In the entries below, find the line with "nil => simp [extractGoA]" and print exactly every line from there up to and including the line with "extractGoA cs false", with no other lines.
----
-- pv_equiv track=rewrite | github.com/epfl-ada/ada-2023-project-adaccident-de-travail | sequel_scraper/sequel_scraper.py | extract_runtime
-- ===== SOURCE A (Python) =====
-- def extract_runtime(html_extract):
--     new_runtime = []
--     end_ID = False
--     start_ID = False
--     for i in range(len(html_extract)):
--         if start_ID == False:
--             if html_extract[i].isdigit():
--                 new_runtime.append(html_extract[i])
--                 start_ID = True
--         elif start_ID == True:
--             if end_ID == False:
--                 if html_extract[i] == '\n':
--                     break
--                 else:
--                     new_runtime.append(html_extract[i])
--     return new_runtime
-- ===== SOURCE B (Python) =====
-- def extract_runtime(html_extract):
--     for i, c in enumerate(html_extract):
--         if c.isdigit():
--             tail = html_extract[i:]
--             j = tail.find('\n')
--             return list(tail) if j == -1 else list(tail[:j])
--     return []
-- ===== Notes on version B (the rewrite author's own statement) =====
-- stated objective: simpler
-- what changed: Replaces the flag-threaded character loop (start/end booleans, conditional appends) by locate-then-slice: find the first digit with enumerate, then cut the tail at str.find of the newline and return its characters.
import Mathlib
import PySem

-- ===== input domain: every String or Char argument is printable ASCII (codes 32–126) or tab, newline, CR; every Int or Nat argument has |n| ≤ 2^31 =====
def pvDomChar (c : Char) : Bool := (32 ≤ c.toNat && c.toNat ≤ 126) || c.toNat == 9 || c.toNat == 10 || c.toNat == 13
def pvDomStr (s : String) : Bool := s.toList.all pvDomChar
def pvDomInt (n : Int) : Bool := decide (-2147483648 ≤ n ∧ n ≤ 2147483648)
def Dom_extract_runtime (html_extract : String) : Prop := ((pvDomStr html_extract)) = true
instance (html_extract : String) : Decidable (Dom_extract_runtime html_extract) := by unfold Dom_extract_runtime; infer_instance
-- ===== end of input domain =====

-- B replaces A's flag-threaded single pass by locate-first-digit, then str.find('\n') and a slice (simpler decomposition, same cost).

-- ===== PORT A =====
-- the for-loop over range(len(..)) with the start_ID flag and the break (end_ID never changes)
def extractGoA : List Char → Bool → List String → List String
  | [], _, acc => acc
  | c :: rest, startID, acc =>
    if startID = false then
      if PySem.Chars.isdigit c then extractGoA rest true (acc ++ [String.ofList [c]])
      else extractGoA rest false acc
    else
      -- start_ID == True; end_ID is always False
      if c = '\n' then acc              -- break
      else extractGoA rest true (acc ++ [String.ofList [c]])

def extract_runtime (html_extract : String) : List String :=
  extractGoA html_extract.toList false []

-- ===== PORT B =====
-- the enumerate scan for the first digit; at position i the current suffix IS html_extract[i:]
def extractGoB : List Char → List String
  | [] => []
  | c :: rest =>
    if PySem.Chars.isdigit c then
      let tail : List Char := c :: rest                 -- tail = html_extract[i:]
      let j : Int := PySem.Chars.find tail ['\n']       -- j = tail.find('\n')
      if j = -1 then tail.map (fun ch => String.ofList [ch])                                  -- list(tail)
      else (PySem.List.slice tail none (some j)).map (fun ch => String.ofList [ch])           -- list(tail[:j])
    else extractGoB rest

def extract_runtime_alt (html_extract : String) : List String :=
  extractGoB html_extract.toList

-- ===== PRECONDITION & SPEC =====
def Spec_extract_runtime (html_extract : String) (out : List String) : Prop := out = extract_runtime_alt html_extract
instance (html_extract : String) (out : List String) : Decidable (Spec_extract_runtime html_extract out) := by unfold Spec_extract_runtime; infer_instance

-- ===== CLAIM (what is proved, stated in full; the proofs are below) =====
def Claim_equal_extract_runtime : Prop := ∀ (html_extract : String), Dom_extract_runtime html_extract → Spec_extract_runtime html_extract (extract_runtime html_extract)

-- ===== LEMMAS AND PROOFS =====

theorem singleton_prefix_iff {a : Char} {l : List Char} : [a] <+: l ↔ l.head? = some a := by
  cases l with
  | nil => simp
  | cons b t => simp [List.cons_prefix_cons, eq_comm]

theorem singleton_infix_iff {a : Char} {l : List Char} : [a] <:+: l ↔ a ∈ l := by
  constructor
  · intro h; exact List.singleton_sublist.mp h.sublist
  · intro h
    obtain ⟨s, t, rfl⟩ := List.append_of_mem h
    exact ⟨s, t, by simp⟩

theorem takeWhile_eq_take_of_first {l : List Char} {n : Nat}
    (hlt : ∀ i, i < n → l[i]? ≠ some '\n') (hn : l[n]? = some '\n') :
    l.takeWhile (fun c => c ≠ '\n') = l.take n := by
  induction l generalizing n with
  | nil => simp at hn
  | cons c rest ih =>
    cases n with
    | zero =>
      simp at hn
      simp [hn]
    | succ m =>
      have hc : c ≠ '\n' := by
        have := hlt 0 (Nat.succ_pos m); simpa using this
      have ht : rest.takeWhile (fun c => decide (c ≠ '\n')) = rest.take m := by
        apply ih
        · intro i hi
          have := hlt (i + 1) (by omega)
          simpa using this
        · simpa using hn
      simp only [List.takeWhile_cons]
      rw [if_pos (by simpa using hc), ht, List.take_succ_cons]

-- B's cut at find('\n') is exactly takeWhile (≠ '\n')
theorem cut_eq_takeWhile (l : List Char) :
    (if PySem.Chars.find l ['\n'] = -1 then l
     else PySem.List.slice l none (some (PySem.Chars.find l ['\n']))) =
    l.takeWhile (fun c => c ≠ '\n') := by
  by_cases h : PySem.Chars.find l ['\n'] = -1
  · rw [if_pos h]
    have hno : '\n' ∉ l := fun hm =>
      ((PySem.Chars.find_eq_neg_one_iff l ['\n']).mp h) (singleton_infix_iff.mpr hm)
    symm
    rw [List.takeWhile_eq_self_iff]
    intro c hc
    simp only [decide_eq_true_eq]
    intro e; exact hno (e ▸ hc)
  · rw [if_neg h]
    have hnn : 0 ≤ PySem.Chars.find l ['\n'] := by
      have := PySem.Chars.neg_one_le_find l ['\n']
      omega
    obtain ⟨hpre, hmin⟩ := PySem.Chars.find_spec (s := l) (sub := ['\n']) hnn
    rw [PySem.List.slice_to l hnn]
    symm
    apply takeWhile_eq_take_of_first (n := (PySem.Chars.find l ['\n']).toNat)
    · intro i hi he
      apply hmin i hi
      rw [singleton_prefix_iff, List.head?_drop, he]
    · have := singleton_prefix_iff.mp hpre
      rwa [List.head?_drop] at this

theorem isdigit_ne_newline {c : Char} (h : PySem.Chars.isdigit c = true) : c ≠ '\n' := by
  intro e; subst e; simp [PySem.Chars.isdigit] at h

-- collecting phase of A
theorem goA_true (cs : List Char) (acc : List String) :
    extractGoA cs true acc = acc ++ (cs.takeWhile (fun c => c ≠ '\n')).map (fun c => String.ofList [c]) := by
  induction cs generalizing acc with
  | nil => simp [extractGoA]
  | cons c rest ih =>
    by_cases hc : c = '\n'
    · subst hc; simp [extractGoA]
    · simp [extractGoA, hc, ih]

-- searching phase of A vs B
theorem goA_false (cs : List Char) (acc : List String) :
    extractGoA cs false acc = acc ++ extractGoB cs := by
  induction cs generalizing acc with
  | nil => simp [extractGoA, extractGoB]
  | cons c rest ih =>
    by_cases hd : PySem.Chars.isdigit c = true
    · have hc : c ≠ '\n' := isdigit_ne_newline hd
      simp only [extractGoA, extractGoB, hd, if_pos]
      rw [goA_true,
        ← apply_ite (List.map (fun ch => String.ofList [ch])),
        cut_eq_takeWhile (c :: rest)]
      simp [hc]
    · simp only [extractGoA, extractGoB, hd, reduceIte, Bool.false_eq_true, if_false]
      exact ih acc

-- ===== VERDICT (by name: the statement is the Claim_ definition above) =====
theorem extract_runtime_spec : Claim_equal_extract_runtime := by
  intro s _
  show extract_runtime s = extract_runtime_alt s
  unfold extract_runtime extract_runtime_alt
  simpa using goA_false s.toList []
----
• TASK RESPONSE:
  | nil => simp [extractGoA]
  | cons c rest ih =>
    by_cases hc : c = '\n'
    · subst hc; simp [extractGoA]
    · simp [extractGoA, hc, ih]

-- searching phase of A vs B
theorem goA_false (cs : List Char) (acc : List String) :
    extractGoA cs false acc = acc ++ extractGoB cs := by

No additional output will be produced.